Let $f : X \to \R$ be a $\Sigma$-measurable function.
For each $n \mathop \in \N$, let $f_n : X \to \R$ be a $\Sigma$-measurable function.
Then:
- if $\sequence {f_n}_{n \mathop \in \N}$ converges in mean to $f$, it converges in measure to $f$.
Proof
From Pointwise Difference of Measurable Functions is Measurable:
- $f_n - f$ is $\Sigma$-measurable for each $n \in \N$.

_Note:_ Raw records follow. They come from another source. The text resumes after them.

-- pv_equiv track=rewrite | github.com/Redorangegamez/MJSTeamLeagueBot | majsoul_api.py | decode_id
-- ===== SOURCE A (Python) =====
-- def decode_id(pid: int) -> int:
--     e = pid
--     e -= 10_000_000
--     if e <= 0:
--         return 0
--     t = e & 0x3FFFFFF
--     for _ in range(5):
--         t = ((t & 0x1FFFF) << 9) | (t >> 17)
--     return ((e & -0x4000000) + t) ^ 6139246
-- ===== SOURCE B (Python) =====
-- def decode_id(pid: int) -> int:
--     e = pid - 10_000_000
--     if e <= 0:
--         return 0
--     # split e = high + low at the 2**26 boundary using plain arithmetic
--     low = e % 67108864
--     # five left-rotations by 9 over 26 bits == one rotation by 19 = moving the
--     # bottom 7 "digits" (base 2) of low to the top: (low % 128)*2**19 + low // 128
--     t = (low % 128) * 524288 + low // 128
--     return (e - low + t) ^ 6139246
-- ===== Notes on version B (the rewrite author's own statement) =====
-- stated objective: simpler
-- what changed: A's five-pass bit-mask-and-shift loop is replaced by loop-free plain integer arithmetic: the high/low split is done with remainder and floor division, and the net rotation of the low part is a single closed-form expression, so no loop, mask or shift remains.
import Mathlib
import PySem

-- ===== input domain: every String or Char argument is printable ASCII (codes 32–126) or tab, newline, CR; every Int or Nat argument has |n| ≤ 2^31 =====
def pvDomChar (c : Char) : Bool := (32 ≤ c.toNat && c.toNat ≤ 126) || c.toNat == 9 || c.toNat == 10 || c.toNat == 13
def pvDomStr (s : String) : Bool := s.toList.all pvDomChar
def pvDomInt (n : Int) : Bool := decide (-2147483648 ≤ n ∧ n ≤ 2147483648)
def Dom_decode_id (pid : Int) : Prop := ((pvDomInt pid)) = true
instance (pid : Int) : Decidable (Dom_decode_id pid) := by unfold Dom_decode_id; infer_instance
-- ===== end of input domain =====

-- B replaces A's five-pass bit-mask-and-shift loop by loop-free plain arithmetic (remainder, floor division and a closed-form rotation); return values are identical.

-- ===== PORT A =====
def decode_id (pid : Int) : Int :=
  let e := pid - 10000000
  if e ≤ 0 then 0
  else
    let t := PySem.Int.band e 67108863
    let t := (List.range 5).foldl
      (fun t _ => PySem.Int.bor ((PySem.Int.band t 131071) <<< 9) (t >>> 17)) t
    PySem.Int.bxor (PySem.Int.band e (-67108864) + t) 6139246

-- ===== PORT B =====
def decode_id_alt (pid : Int) : Int :=
  let e := pid - 10000000
  if e ≤ 0 then 0
  else
    let low := PySem.Int.mod e 67108864
    let t := PySem.Int.mod low 128 * 524288 + PySem.Int.floordiv low 128
    PySem.Int.bxor (e - low + t) 6139246

-- ===== PRECONDITION & SPEC =====
def Spec_decode_id (pid : Int) (out : Int) : Prop := out = decode_id_alt pid
instance (pid : Int) (out : Int) : Decidable (Spec_decode_id pid out) := by unfold Spec_decode_id; infer_instance

-- ===== CLAIM (what is proved, stated in full; the proofs are below) =====
def Claim_equal_decode_id : Prop := ∀ (pid : Int), Dom_decode_id pid → Spec_decode_id pid (decode_id pid)

-- ===== LEMMAS AND PROOFS =====

-- one rot-left-9 step of A's loop, in div/mod arithmetic, for a 26-bit value
theorem pv_step_arith (t : ℕ) (h : t < 67108864) :
    ((t &&& 131071) <<< 9) ||| (t >>> 17) = (t % 131072) * 512 + t / 131072 := by
  have hmask : t &&& 131071 = t % 131072 := by
    simpa using Nat.and_two_pow_sub_one_eq_mod t 17
  have hlt : t >>> 17 < 2 ^ 9 := by
    rw [Nat.shiftRight_eq_div_pow]; omega
  rw [hmask, ← Nat.shiftLeft_add_eq_or_of_lt hlt, Nat.shiftLeft_eq,
      Nat.shiftRight_eq_div_pow]

-- five of A's bit-rotation steps equal B's closed arithmetic form on 26-bit input
set_option maxRecDepth 4096 in
theorem pv_rot5_eq (n : ℕ) (h : n < 67108864) :
    (List.range 5).foldl (fun t _ => ((t &&& 131071) <<< 9) ||| (t >>> 17)) n
      = (n % 128) * 524288 + n / 128 := by
  have hfold : (List.range 5).foldl (fun t _ => ((t &&& 131071) <<< 9) ||| (t >>> 17)) n
      = ((((((((((n &&& 131071) <<< 9 ||| n >>> 17) &&& 131071) <<< 9 |||
        ((n &&& 131071) <<< 9 ||| n >>> 17) >>> 17) &&& 131071) <<< 9 |||
        ((((n &&& 131071) <<< 9 ||| n >>> 17) &&& 131071) <<< 9 |||
          ((n &&& 131071) <<< 9 ||| n >>> 17) >>> 17) >>> 17) &&& 131071) <<< 9 |||
        ((((((n &&& 131071) <<< 9 ||| n >>> 17) &&& 131071) <<< 9 |||
          ((n &&& 131071) <<< 9 ||| n >>> 17) >>> 17) &&& 131071) <<< 9 |||
          ((((n &&& 131071) <<< 9 ||| n >>> 17) &&& 131071) <<< 9 |||
            ((n &&& 131071) <<< 9 ||| n >>> 17) >>> 17) >>> 17) >>> 17) &&& 131071) <<< 9 |||
        ((((((((n &&& 131071) <<< 9 ||| n >>> 17) &&& 131071) <<< 9 |||
          ((n &&& 131071) <<< 9 ||| n >>> 17) >>> 17) &&& 131071) <<< 9 |||
          ((((n &&& 131071) <<< 9 ||| n >>> 17) &&& 131071) <<< 9 |||
            ((n &&& 131071) <<< 9 ||| n >>> 17) >>> 17) >>> 17) &&& 131071) <<< 9 |||
          ((((((n &&& 131071) <<< 9 ||| n >>> 17) &&& 131071) <<< 9 |||
            ((n &&& 131071) <<< 9 ||| n >>> 17) >>> 17) &&& 131071) <<< 9 |||
            ((((n &&& 131071) <<< 9 ||| n >>> 17) &&& 131071) <<< 9 |||
              ((n &&& 131071) <<< 9 ||| n >>> 17) >>> 17) >>> 17) >>> 17) >>> 17) := rfl
  rw [hfold]
  -- decompose n into the bit chunks cut by the rotations: bits 0..6, 7, 8..15, 16, 17..24, 25
  obtain ⟨c0, c1, c2, c3, c4, c5, hn, b0, b1, b2, b3, b4, b5⟩ :
      ∃ c0 c1 c2 c3 c4 c5 : ℕ,
        n = c0 + c1 * 128 + c2 * 256 + c3 * 65536 + c4 * 131072 + c5 * 33554432 ∧
        c0 < 128 ∧ c1 < 2 ∧ c2 < 256 ∧ c3 < 2 ∧ c4 < 256 ∧ c5 < 2 := by
    exact ⟨n % 128, n / 128 % 2, n / 256 % 256, n / 65536 % 2, n / 131072 % 256,
           n / 33554432, by omega, by omega, by omega, by omega, by omega, by omega,
           by omega⟩
  have e1 : ((n &&& 131071) <<< 9) ||| (n >>> 17)
      = c4 + c5 * 256 + c0 * 512 + c1 * 65536 + c2 * 131072 + c3 * 33554432 := by
    rw [pv_step_arith n h]; omega
  rw [e1]
  have e2 : (((c4 + c5 * 256 + c0 * 512 + c1 * 65536 + c2 * 131072 + c3 * 33554432) &&& 131071) <<< 9)
        ||| ((c4 + c5 * 256 + c0 * 512 + c1 * 65536 + c2 * 131072 + c3 * 33554432) >>> 17)
      = c2 + c3 * 256 + c4 * 512 + c5 * 131072 + c0 * 262144 + c1 * 33554432 := by
    rw [pv_step_arith _ (by omega)]; omega
  rw [e2]
  have e3 : (((c2 + c3 * 256 + c4 * 512 + c5 * 131072 + c0 * 262144 + c1 * 33554432) &&& 131071) <<< 9)
        ||| ((c2 + c3 * 256 + c4 * 512 + c5 * 131072 + c0 * 262144 + c1 * 33554432) >>> 17)
      = c5 + c0 * 2 + c1 * 256 + c2 * 512 + c3 * 131072 + c4 * 262144 := by
    rw [pv_step_arith _ (by omega)]; omega
  rw [e3]
  have e4 : (((c5 + c0 * 2 + c1 * 256 + c2 * 512 + c3 * 131072 + c4 * 262144) &&& 131071) <<< 9)
        ||| ((c5 + c0 * 2 + c1 * 256 + c2 * 512 + c3 * 131072 + c4 * 262144) >>> 17)
      = c3 + c4 * 2 + c5 * 512 + c0 * 1024 + c1 * 131072 + c2 * 262144 := by
    rw [pv_step_arith _ (by omega)]; omega
  rw [e4]
  have e5 : (((c3 + c4 * 2 + c5 * 512 + c0 * 1024 + c1 * 131072 + c2 * 262144) &&& 131071) <<< 9)
        ||| ((c3 + c4 * 2 + c5 * 512 + c0 * 1024 + c1 * 131072 + c2 * 262144) >>> 17)
      = c1 + c2 * 2 + c3 * 512 + c4 * 1024 + c5 * 262144 + c0 * 524288 := by
    rw [pv_step_arith _ (by omega)]; omega
  rw [e5]
  clear e1 e2 e3 e4 e5 hfold h
  subst hn
  omega

-- Nat-cast of a shift on Int is the Nat shift, cast (definitional)
theorem pv_shl9 (k : ℕ) : ((k : Int) <<< (9 : Int)) = ↑(k <<< 9) := rfl
theorem pv_shr17 (k : ℕ) : ((k : Int) >>> (17 : Int)) = ↑(k >>> 17) := rfl

-- cast transport: A's Int rotation step on a Nat-cast argument is the Nat step, cast
theorem pv_step_cast (k : ℕ) :
    PySem.Int.bor ((PySem.Int.band (↑k) 131071) <<< 9) ((↑k : Int) >>> 17)
      = ↑(((k &&& 131071) <<< 9) ||| (k >>> 17)) := by
  have h1 : (131071 : Int) = ((131071 : ℕ) : Int) := by norm_num
  rw [h1, PySem.Int.band_natCast, pv_shl9, pv_shr17, PySem.Int.bor_natCast]

-- A's high-bits mask with the NEGATIVE constant, on a Nat-cast argument
theorem pv_band_neg (n : ℕ) :
    PySem.Int.band (↑n : Int) (-67108864) = ↑(n - (n &&& 67108863)) := by
  unfold PySem.Int.band
  norm_num
  rfl

-- ===== VERDICT (by name: the statement is the Claim_ definition above) =====
theorem decode_id_spec : Claim_equal_decode_id := by
  intro pid _
  unfold Spec_decode_id decode_id decode_id_alt
  simp only []
  by_cases hle : pid - 10000000 ≤ 0
  · simp [hle]
  · simp only [if_neg hle]
    congr 1
    -- both sides' first argument of the xor
    obtain ⟨n, hn⟩ : ∃ n : ℕ, pid - 10000000 = (↑n : Int) :=
      ⟨(pid - 10000000).toNat, by omega⟩
    rw [hn]
    -- B's pieces as Nat casts
    have hm64 : (67108864 : Int) = ((67108864 : ℕ) : Int) := by norm_num
    have hm128 : (128 : Int) = ((128 : ℕ) : Int) := by norm_num
    have hlow : PySem.Int.mod (↑n : Int) 67108864 = ↑(n % 67108864) := by
      rw [hm64, PySem.Int.mod_natCast]
    have hmod : PySem.Int.mod (↑(n % 67108864) : Int) 128 = ↑(n % 67108864 % 128) := by
      rw [hm128, PySem.Int.mod_natCast]
    have hdiv : PySem.Int.floordiv (↑(n % 67108864) : Int) 128 = ↑(n % 67108864 / 128) := by
      rw [hm128, PySem.Int.floordiv_natCast]
    rw [hlow, hmod, hdiv]
    -- A's pieces as Nat casts
    have hmask : n &&& 67108863 = n % 67108864 := by
      simpa using Nat.and_two_pow_sub_one_eq_mod n 26
    have hb : PySem.Int.band (↑n : Int) 67108863 = ↑(n &&& 67108863) := by
      have h1 : (67108863 : Int) = ((67108863 : ℕ) : Int) := by norm_num
      rw [h1, PySem.Int.band_natCast]
    rw [hb, pv_band_neg]
    have hfold : ∀ k : ℕ,
        (List.range 5).foldl
          (fun t _ => PySem.Int.bor ((PySem.Int.band t 131071) <<< 9) (t >>> 17)) (↑k : Int)
        = ↑((List.range 5).foldl (fun t _ => ((t &&& 131071) <<< 9) ||| (t >>> 17)) k) := by
      intro k
      simp only [List.range_succ, List.range_zero, List.foldl_append, List.foldl_cons,
        List.foldl_nil, List.nil_append, pv_step_cast]
    rw [hfold, pv_rot5_eq _ (by omega), hmask]
    have hle' : n % 67108864 ≤ n := Nat.mod_le n 67108864
    push_cast [hle']
    ring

Let $\epsilon > 0$ be a real number.
From Markov's Inequality, we then have:
- $\ds \map \mu {\set {x \in X : \size {\map {f_n} x - \map f x} > \epsilon} } \le \frac 1 \epsilon \int \size {f_n - f} \rd \mu$
Since $\sequence {f_n}_{n \mathop \in \N}$ converges in mean to $f$, we have:
- $\ds \lim_{n \mathop \to \infty} \frac 1 \epsilon \int \size {f_n - f} \rd \mu = 0$
So, from the Squeeze Theorem, we have:
- $\ds \lim_{n \mathop \to \infty} \map \mu {\set {x \in X : \size {\map {f_n} x - \map f x} > \epsilon} } = 0$
for each $\epsilon > 0$.
So:
- $\sequence {f_n}_{n \mathop \in \N}$ converges in measure to $f$.
$\blacksquare$